Limited to computational work — The system can only run experiments that execute on a computer. No wet labs, no field data, no experimental physics.
Citation hallucinations — Generated references are sometimes inaccurate or duplicated.
Self-modification attempts — In some runs, AI Scientist modified its own execution script to bypass timeout limits. A behavior the team themselves describes as concerning from an AI safety standpoint.

The least discussed limitation: cultural reproducibility. AI Scientist is trained and evaluated exclusively on Western ML standards. Its “good ideas” are calibrated to what a NeurIPS reviewer finds interesting. That’s a systemic bias no scaling law will fix.

The Ethics Debate: 5 Questions the Community Must Answer

1. Can You Submit an AI Paper Without Disclosing It?

Sakana AI was transparent — they notified ICLR, obtained IRB approval, and withdrew the accepted paper. But nothing stops a less scrupulous lab from submitting quietly. The community has no reliable detection mechanism for fully AI-generated papers.

2. Who Is the Author?

The Nature paper lists human researchers as authors. But if 100% of the scientific content is machine-generated, the concept of authorship needs to evolve. Sakana AI recommends systematic watermarking — a good idea in theory, trivial to bypass in practice.

3. What Happens to Reviewers?

The Automated Reviewer is as reliable as a human. If conferences adopt it to pre-screen submissions, the role of human reviewers changes fundamentally. From evaluator, they become process supervisor — a shift analogous to what developers face with autonomous coding agents.

4. What If It Goes Beyond ML?

Sakana AI says it themselves: if AI Scientist is connected to cloud labs for biology or chemistry, it could create pathogens or dangerous substances without malicious intent — simply by optimizing for “novelty” in its results. Computational sandboxing is no longer enough when AI has access to the physical world.

5. Who Funds, Who Benefits?

At $15 per paper, the economic barrier to research collapses. That’s good news for emerging countries and small labs. But it’s also a massive advantage for those with the compute — Google, Meta, the hyperscalers. The promised democratization could, paradoxically, further concentrate scientific power.

Frequently Asked Questions

Can AI Scientist Do Research Outside of Machine Learning?

Not yet. The system is limited to computational experiments — anything that can run on a GPU. Sakana AI anticipates expanding to other domains, but biology, chemistry, and experimental physics require interfaces with the physical world that don’t exist yet.

Is AI Scientist’s Code Open Source?

Yes. Both versions are on GitHub: AI Scientist v1 and AI Scientist v2. The code requires an NVIDIA GPU and API keys for LLMs (OpenAI, Gemini, or Anthropic via AWS Bedrock).
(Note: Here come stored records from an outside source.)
-- pv_equiv track=rewrite | github.com/YudhaJeo/Desktop-Python-AudioGain | mic_booster_pro.py | find_best_output
-- ===== SOURCE A (Python) =====
-- def find_vbcable(outputs):
--     priorities = [
--         "cable in 16ch",
--         "cable in",
--         "cable",
--         "virtual audio cable",
--         "vb-audio",
--     ]
--     for pat in priorities:
--         for name in outputs:
--             if pat in name.lower():
--                 return name
--     return None
--
-- def find_best_output(outputs, saved_out=""):
--     if saved_out and saved_out in outputs:
--         return saved_out
--     vb = find_vbcable(outputs)
--     if vb:
--         return vb
--     for name in outputs:
--         nl = name.lower()
--         if any(k in nl for k in ["speaker", "headphone", "headset", "realtek", "audio output"]):
--             return name
--     return outputs[0] if outputs else None
-- ===== SOURCE B (Python) =====
-- def find_best_output(outputs, saved_out=""):
--     if saved_out and saved_out in outputs:
--         return saved_out
--     priorities = [
--         "cable in 16ch",
--         "cable in",
--         "cable",
--         "virtual audio cable",
--         "vb-audio",
--     ]
--
--     def score(name):
--         nl = name.lower()
--         return next((i for i, p in enumerate(priorities) if p in nl), len(priorities))
--
--     if outputs:
--         vb = min(outputs, key=score)
--         if score(vb) < len(priorities):
--             return vb
--     keywords = ["speaker", "headphone", "headset", "realtek", "audio output"]
--     hit = next((n for n in outputs if any(k in n.lower() for k in keywords)), None)
--     return hit if hit is not None else (outputs[0] if outputs else None)
-- ===== Notes on version B (the rewrite author's own statement) =====
-- stated objective: alternative
-- what changed: find_vbcable's priority-major nested scan is replaced by a single stable argmin: each output gets the index of the first priority pattern it contains (no-match = len(priorities)) and the first output with the strictly smallest score is picked via min(outputs, key=score); the keyword loop becomes a next()-over-generator first match.
import Mathlib
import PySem

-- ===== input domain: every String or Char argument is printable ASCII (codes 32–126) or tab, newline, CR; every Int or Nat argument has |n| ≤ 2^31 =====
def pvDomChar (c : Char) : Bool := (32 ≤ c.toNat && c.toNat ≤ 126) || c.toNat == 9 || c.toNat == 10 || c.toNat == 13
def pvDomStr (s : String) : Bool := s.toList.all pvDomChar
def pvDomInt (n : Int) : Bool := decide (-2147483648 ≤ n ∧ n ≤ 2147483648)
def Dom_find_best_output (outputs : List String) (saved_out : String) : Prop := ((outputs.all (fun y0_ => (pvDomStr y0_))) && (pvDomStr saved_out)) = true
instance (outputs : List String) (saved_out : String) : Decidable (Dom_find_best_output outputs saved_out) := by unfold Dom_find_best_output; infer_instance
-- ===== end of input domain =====

-- B replaces the priority-major nested scan of find_vbcable by a single stable argmin over a
-- per-name priority score (Python min with key); objective: alternative decomposition, same cost.


-- ===== PORT A =====
def pvPriorities : List String :=
  ["cable in 16ch", "cable in", "cable", "virtual audio cable", "vb-audio"]

def pvKeywords : List String :=
  ["speaker", "headphone", "headset", "realtek", "audio output"]

-- inner 'for name in outputs' loop of find_vbcable
def pvVbInner (pat : String) (names : List String) : Option String :=
  match names with
  | [] => none
  | n :: rest =>
    if PySem.Str.isIn pat (PySem.Str.lower n) then some n else pvVbInner pat rest

-- outer 'for pat in priorities' loop of find_vbcable
def pvVbOuter (pats : List String) (outputs : List String) : Option String :=
  match pats with
  | [] => none
  | p :: rest =>
    match pvVbInner p outputs with
    | some n => some n
    | none => pvVbOuter rest outputs

def find_vbcable (outputs : List String) : Option String :=
  pvVbOuter pvPriorities outputs

-- the 'for name in outputs: … any(k in nl …)' loop of find_best_output
def pvKwLoop (names : List String) : Option String :=
  match names with
  | [] => none
  | n :: rest =>
    if pvKeywords.any (fun k => PySem.Str.isIn k (PySem.Str.lower n)) then some n
    else pvKwLoop rest

def find_best_output (outputs : List String) (saved_out : String) : Option String :=
  if saved_out ≠ "" ∧ saved_out ∈ outputs then some saved_out
  else
    match find_vbcable outputs with
    | some vb =>
      -- 'if vb:' — truthiness of the returned name
      if vb ≠ "" then some vb
      else
        match pvKwLoop outputs with
        | some n => some n
        | none => outputs.head?
    | none =>
      match pvKwLoop outputs with
      | some n => some n
      | none => outputs.head?

-- ===== PORT B =====
-- score(name) = next((i for i, p in enumerate(priorities) if p in nl), len(priorities))
def pvScoreGo (nl : String) (ps : List String) (i : Nat) : Nat :=
  match ps with
  | [] => i
  | p :: rest => if PySem.Str.isIn p nl then i else pvScoreGo nl rest (i + 1)

def pvScore (name : String) : Nat :=
  pvScoreGo (PySem.Str.lower name) pvPriorities 0

def find_best_output_alt (outputs : List String) (saved_out : String) : Option String :=
  if saved_out ≠ "" ∧ saved_out ∈ outputs then some saved_out
  else
    let kwPart :=
      match outputs.find? (fun n => pvKeywords.any (fun k => PySem.Str.isIn k (PySem.Str.lower n))) with
      | some n => some n
      | none => outputs.head?
    match PySem.List.min? outputs pvScore with
    | some vb => if pvScore vb < pvPriorities.length then some vb else kwPart
    | none => kwPart

-- ===== PRECONDITION & SPEC =====
def Spec_find_best_output (outputs : List String) (saved_out : String) (out : Option String) : Prop := out = find_best_output_alt outputs saved_out
instance (outputs : List String) (saved_out : String) (out : Option String) : Decidable (Spec_find_best_output outputs saved_out out) := by unfold Spec_find_best_output; infer_instance

-- ===== CLAIM (what is proved, stated in full; the proofs are below) =====
def Claim_equal_find_best_output : Prop := ∀ (outputs : List String) (saved_out : String), Dom_find_best_output outputs saved_out → Spec_find_best_output outputs saved_out (find_best_output outputs saved_out)

-- ===== LEMMAS AND PROOFS =====

-- the step function of PySem.List.min?
def pvMStep (f : String → Nat) : Option String → String → Option String :=
  fun acc x =>
    match acc with
    | none => some x
    | some m => if f x < f m then some x else some m

theorem pvMin?_eq_foldl (f : String → Nat) (t : List String) :
    PySem.List.min? t f = t.foldl (pvMStep f) none := by
  unfold PySem.List.min?
  apply List.foldl_ext
  intro acc x _
  cases acc with
  | none => rfl
  | some m => by_cases h : f x < f m <;> simp [pvMStep, h]

theorem pvFold_some (f : String → Nat) (t : List String) (m : String) :
    t.foldl (pvMStep f) (some m) =
      match t.foldl (pvMStep f) none with
      | none => some m
      | some m' => if f m' < f m then some m' else some m := by
  induction t generalizing m with
  | nil => simp
  | cons x t ih =>
    simp only [List.foldl_cons]
    rw [show pvMStep f none x = some x from rfl, ih x]
    by_cases hxm : f x < f m
    · rw [show pvMStep f (some m) x = some x from by simp [pvMStep, hxm], ih x]
      cases h : t.foldl (pvMStep f) none with
      | none => simp [hxm]
      | some m' =>
        try dsimp only
        by_cases h1 : f m' < f x
        · simp only [if_pos h1]
          try dsimp only
          try rw [if_pos (show f m' < f m by omega)]
          try rfl
        · simp only [if_neg h1]
          try dsimp only
          try rw [if_pos hxm]
          try rfl
    · rw [show pvMStep f (some m) x = some m from by simp [pvMStep, hxm], ih m]
      cases h : t.foldl (pvMStep f) none with
      | none => simp [hxm]
      | some m' =>
        try dsimp only
        by_cases h1 : f m' < f x
        · simp only [if_pos h1]
          try dsimp only
          try rfl
        · simp only [if_neg h1]
          try dsimp only
          try rw [if_neg hxm]
          try rw [if_neg (show ¬ f m' < f m by omega)]
          try rfl

theorem pvFold_acc_zero (f : String → Nat) (t : List String) (m : String)
    (hm : f m = 0) : t.foldl (pvMStep f) (some m) = some m := by
  rw [pvFold_some]
  cases h : t.foldl (pvMStep f) none with
  | none => rfl
  | some m' => simp [hm]

-- the first element with score 0 is the stable argmin
theorem pvMin?_of_find?_zero (f : String → Nat) (q : String → Bool)
    (hq : ∀ n, q n = true ↔ f n = 0) :
    ∀ (names : List String) (y : String),
      names.find? q = some y → names.foldl (pvMStep f) none = some y := by
  intro names
  induction names with
  | nil => intro y h; simp at h
  | cons n t ih =>
    intro y h
    by_cases hn : q n = true
    · simp only [List.find?_cons, hn] at h
      cases h
      simp only [List.foldl_cons]
      rw [show pvMStep f none n = some n from rfl]
      exact pvFold_acc_zero f t n ((hq n).mp hn)
    · have hn' : q n = false := by simpa using hn
      simp only [List.find?_cons, hn'] at h
      have hy := ih y h
      have hpy := List.find?_some h
      have hfy : f y = 0 := (hq y).mp hpy
      have hfn : 0 < f n := by
        have : ¬ f n = 0 := fun h0 => hn ((hq n).mpr h0)
        omega
      simp only [List.foldl_cons]
      rw [show pvMStep f none n = some n from rfl, pvFold_some, hy]
      dsimp only
      rw [if_pos (by omega : f y < f n)]

-- shifting every score by one does not change the argmin
theorem pvFold_shift (f g : String → Nat) (t : List String)
    (ht : ∀ x ∈ t, f x = g x + 1) :
    ∀ acc : Option String,
      (∀ m, acc = some m → f m = g m + 1) →
      (t.foldl (pvMStep f) acc = t.foldl (pvMStep g) acc) := by
  induction t with
  | nil => intro acc _; rfl
  | cons x t ih =>
    intro acc hacc
    have hx : f x = g x + 1 := ht x (by simp)
    have ht' : ∀ y ∈ t, f y = g y + 1 := fun y hy => ht y (by simp [hy])
    simp only [List.foldl_cons]
    have hstep : pvMStep f acc x = pvMStep g acc x := by
      cases acc with
      | none => rfl
      | some m =>
        have hm := hacc m rfl
        simp only [pvMStep, hx, hm]
        split_ifs <;> first | rfl | omega
    rw [hstep]
    apply ih ht'
    intro m hm
    cases acc with
    | none =>
      simp [pvMStep] at hm; subst hm; exact hx
    | some m0 =>
      have hm0 := hacc m0 rfl
      simp only [pvMStep] at hm
      split_ifs at hm <;> (cases hm; assumption)

theorem pvScoreGo_succ (nl : String) (ps : List String) :
    ∀ i, pvScoreGo nl ps (i + 1) = pvScoreGo nl ps i + 1 := by
  induction ps with
  | nil => intro i; rfl
  | cons p rest ih =>
    intro i
    simp only [pvScoreGo]
    split_ifs with h
    · rfl
    · exact ih (i + 1)

-- A's inner loop is find?
theorem pvVbInner_eq_find? (pat : String) (names : List String) :
    pvVbInner pat names = names.find? (fun n => PySem.Str.isIn pat (PySem.Str.lower n)) := by
  induction names with
  | nil => rfl
  | cons n t ih =>
    simp only [pvVbInner, List.find?_cons]
    by_cases h : PySem.Str.isIn pat (PySem.Str.lower n) = true
    · rw [h]
      simp
    · have h' : PySem.Str.isIn pat (PySem.Str.lower n) = false := by simpa using h
      rw [h']
      simp [ih]

-- A's keyword loop is find?
theorem pvKwLoop_eq_find? (names : List String) :
    pvKwLoop names = names.find? (fun n => pvKeywords.any (fun k => PySem.Str.isIn k (PySem.Str.lower n))) := by
  induction names with
  | nil => rfl
  | cons n t ih =>
    simp only [pvKwLoop, List.find?_cons]
    by_cases h : (pvKeywords.any fun k => PySem.Str.isIn k (PySem.Str.lower n)) = true
    · rw [h]
      simp
    · have h' : (pvKeywords.any fun k => PySem.Str.isIn k (PySem.Str.lower n)) = false := by
        simpa using h
      rw [h']
      simp [ih]

-- MAIN: the nested priority loop equals the guarded argmin over priority scores
theorem pvOuter_eq_min? :
    ∀ (ps : List String) (names : List String),
      pvVbOuter ps names =
        match PySem.List.min? names (fun n => pvScoreGo (PySem.Str.lower n) ps 0) with
        | some m => if pvScoreGo (PySem.Str.lower m) ps 0 < ps.length then some m else none
        | none => none := by
  intro ps
  induction ps with
  | nil =>
    intro names
    cases h : PySem.List.min? names (fun n => pvScoreGo (PySem.Str.lower n) [] 0) <;>
      simp [pvVbOuter, pvScoreGo]
  | cons p rest ih =>
    intro names
    set f : String → Nat := fun n => pvScoreGo (PySem.Str.lower n) (p :: rest) 0 with hf
    set g : String → Nat := fun n => pvScoreGo (PySem.Str.lower n) rest 0 with hg
    have hfdef : ∀ n, f n = if PySem.Str.isIn p (PySem.Str.lower n) then 0 else g n + 1 := by
      intro n
      simp only [hf, hg, pvScoreGo]
      split_ifs with h
      · rfl
      · exact pvScoreGo_succ (PySem.Str.lower n) rest 0
    simp only [pvVbOuter, pvVbInner_eq_find?]
    cases hfind : names.find? (fun n => PySem.Str.isIn p (PySem.Str.lower n)) with
    | some y =>
      have hzero : ∀ n, (PySem.Str.isIn p (PySem.Str.lower n) = true) ↔ f n = 0 := by
        intro n
        rw [hfdef n]
        by_cases h : PySem.Str.isIn p (PySem.Str.lower n) = true
        · rw [if_pos h]; exact ⟨fun _ => rfl, fun _ => h⟩
        · rw [if_neg h]
          exact ⟨fun hh => absurd hh h, fun hh => by omega⟩
      have hminy := pvMin?_of_find?_zero f (fun n => PySem.Str.isIn p (PySem.Str.lower n)) hzero names y hfind
      rw [pvMin?_eq_foldl, hminy]
      have hpy := List.find?_some hfind
      have hy0 : pvScoreGo (PySem.Str.lower y) (p :: rest) 0 = 0 := (hzero y).mp hpy
      simp [hy0, List.length_cons]
    | none =>
      have hnone : ∀ n ∈ names, ¬ PySem.Str.isIn p (PySem.Str.lower n) = true := by
        intro n hn
        exact List.find?_eq_none.mp hfind n hn
      have hshift : ∀ n ∈ names, f n = g n + 1 := by
        intro n hn
        rw [hfdef n, if_neg (hnone n hn)]
      rw [ih names]
      rw [pvMin?_eq_foldl, pvMin?_eq_foldl]
      rw [pvFold_shift f g names hshift none (by intro m h; cases h)]
      cases hmin : names.foldl (pvMStep g) none with
      | none => rfl
      | some m =>
        have hm : m ∈ names := by
          have : PySem.List.min? names g = some m := by rw [pvMin?_eq_foldl]; exact hmin
          exact PySem.List.min?_mem this
        have e1 : pvScoreGo (PySem.Str.lower m) (p :: rest) 0
            = pvScoreGo (PySem.Str.lower m) rest 0 + 1 := hshift m hm
        dsimp only
        simp only [List.length_cons]
        split_ifs <;> first | rfl | omega

theorem pvFvb_eq (outputs : List String) :
    find_vbcable outputs =
      match PySem.List.min? outputs pvScore with
      | some m => if pvScore m < pvPriorities.length then some m else none
      | none => none :=
  pvOuter_eq_min? pvPriorities outputs

theorem pvScore_empty : pvScore "" = 5 := by decide

-- ===== VERDICT (by name: the statement is the Claim_ definition above) =====
theorem find_best_output_spec : Claim_equal_find_best_output := by
  intro outputs saved_out _
  unfold Spec_find_best_output find_best_output find_best_output_alt
  split_ifs with hsaved
  · rfl
  · rw [pvFvb_eq]
    cases hmin : PySem.List.min? outputs pvScore with
    | none => simp [pvKwLoop_eq_find?]
    | some m =>
      by_cases hlt : pvScore m < pvPriorities.length
      · have hne : m ≠ "" := by
          intro h
          rw [h, pvScore_empty] at hlt
          simp [pvPriorities] at hlt
        simp [hlt, hne]
      · simp [hlt, pvKwLoop_eq_find?]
How Much Does It Cost to Produce a Paper?

About $15 per paper in v1. The v2, which uses a more complex tree search, costs more in compute but remains considerably cheaper than a human researcher for preliminary exploration.

Key Takeaways:

Sakana AI’s AI Scientist is the first system to automate the complete ML research cycle, from hypothesis to a manuscript published in Nature.
Scaling laws apply to science — the quality of generated papers grows with foundation model capability, with statistically significant correlation.
The real challenge isn’t technical, it’s institutional — the scientific community must set the rules of the game before automated paper production overwhelms peer review systems.